With 183 acres of prime Chianti Classico vineyards – located in the municipalities of Greve, Panzano, Radda and Gaiole – in addition to 79 acres in Maremma on Tuscany’s unspoiled Etruscan coast, Querciabella’s holdings represent the largest extensions of biodynamically farmed (certified organic) vineyards in Italy, contributing extraordinary biodiversity to local and surrounding ecosystems and serving as a sanctuary for thriving numbers of honeybee colonies.
Among Italy's elite red grape varieties, Sangiovese has the perfect intersection of bright red fruit and savory earthiness and is responsible for the best red wines of Tuscany. While it is best known as the chief component of Chianti, it is also the main grape in Vino Nobile di Montepulciano and reaches the height of its power and intensity in the complex, long-lived Brunello di Montalcino. Somm Secret—Sangiovese doubles under the alias, Nielluccio, on the French island of Corsica where it produces distinctly floral and refreshing reds and rosés.
One of the first wine regions anywhere to be officially recognized and delimited, Chianti Classico is today what was originally defined simply as Chianti. Already identified by the early 18th century as a superior zone, the official name of Chianti was proclaimed upon the area surrounding the townships of Castellina, Radda and Gaiole, just north of Siena, by Cosimo III, Grand Duke of Tuscany in an official decree in 1716.
However, by the 1930s the Italian government had appended this historic zone with additonal land in order to capitalize on the Chianti name.

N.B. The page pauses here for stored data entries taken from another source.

-- pv_equiv track=rewrite | github.com/JINAILAB/coding_test | 백준/Silver/15663. N과 M （9）/N과 M （9）.py | find_sequences
-- ===== SOURCE A (Python) =====
-- from itertools import combinations, permutations
--
-- def find_sequences(M, numbers):
--     numbers.sort()
--
--     combs = combinations(numbers, M)
--
--     result = []
--     for comb in combs:
--         result.extend(permutations(comb, M))
--
--     result = sorted(set(result))
--     return result
-- ===== SOURCE B (Python) =====
-- def find_sequences(M, numbers):
--     # Backtracking over a sorted pool, branching only on the first occurrence
--     # of each distinct value per depth: emits the distinct M-sequences directly
--     # in lexicographic order, no global dedup/sort pass needed.
--     # (Unlike A, does not sort `numbers` in place.)
--     def dfs(rem, pool):
--         if rem > len(pool):
--             return []
--         if rem == 0:
--             return [()]
--         res = []
--         for i, v in enumerate(pool):
--             if i == 0 or pool[i - 1] != v:
--                 for t in dfs(rem - 1, pool[:i] + pool[i + 1:]):
--                     res.append((v,) + t)
--         return res
--     return dfs(M, sorted(numbers))
-- ===== Notes on version B (the rewrite author's own statement) =====
-- stated objective: faster
-- what changed: A materialises every permutation of every combination, deduplicates with set() and sorts the whole output; B does a duplicate-skipping backtracking search over the sorted pool that emits each distinct sequence exactly once, already in lexicographic order, so the dedup and final sort disappear.
import Mathlib
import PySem

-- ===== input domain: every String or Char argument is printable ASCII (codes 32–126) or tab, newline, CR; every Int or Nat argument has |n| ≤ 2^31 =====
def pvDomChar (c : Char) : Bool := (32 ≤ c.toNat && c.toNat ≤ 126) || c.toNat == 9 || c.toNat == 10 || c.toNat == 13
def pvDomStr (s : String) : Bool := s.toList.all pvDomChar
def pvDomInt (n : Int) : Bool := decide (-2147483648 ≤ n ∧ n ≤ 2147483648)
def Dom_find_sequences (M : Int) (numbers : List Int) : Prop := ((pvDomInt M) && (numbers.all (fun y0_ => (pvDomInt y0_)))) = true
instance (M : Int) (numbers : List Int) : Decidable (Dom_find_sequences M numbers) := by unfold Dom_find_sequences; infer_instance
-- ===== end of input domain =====

-- B replaces A's generate-all-permutations-then-dedup-then-sort pipeline by a duplicate-skipping
-- backtracking search over the sorted pool that emits the distinct sequences directly in
-- lexicographic order, so no duplicate sequence is ever generated. A sorts `numbers` in place; the
-- equivalence proved here is about the RETURN value only (B does not mutate its argument).

-- ===== PORT A =====
def find_sequences (M : Int) (numbers : List Int) : List (List Int) :=
  let ns := PySem.List.sorted numbers (fun x => x) false            -- numbers.sort()
  let combs := PySem.List.combinations ns M.toNat                   -- combinations(numbers, M); M < 0 raises ValueError → Pre_
  let result := combs.foldl (fun acc comb => acc ++ PySem.List.permutations comb M.toNat) []
  PySem.List.sorted (PySem.Set.ofList result) (fun x => x) false    -- sorted(set(result))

It wasn’t until 1996 that Chianti Classico became autonomous once again when the government granted a separate DOCG (Denominazione di Origine Controllata e Garantita) to its borders. Ever since, Chianti Classico considers itself no longer a subzone of Chianti.
Many Classicos are today made of 100% Sangiovese but can include up to 20% of other approved varieties grown within the Classico borders. The best Classicos will have a bright acidity, supple tannins and be full-bodied with plenty of ripe fruit (plums, black cherry, blackberry). Also common among the best Classicos are expressive notes of cedar, dried herbs, fennel, balsamic or tobacco.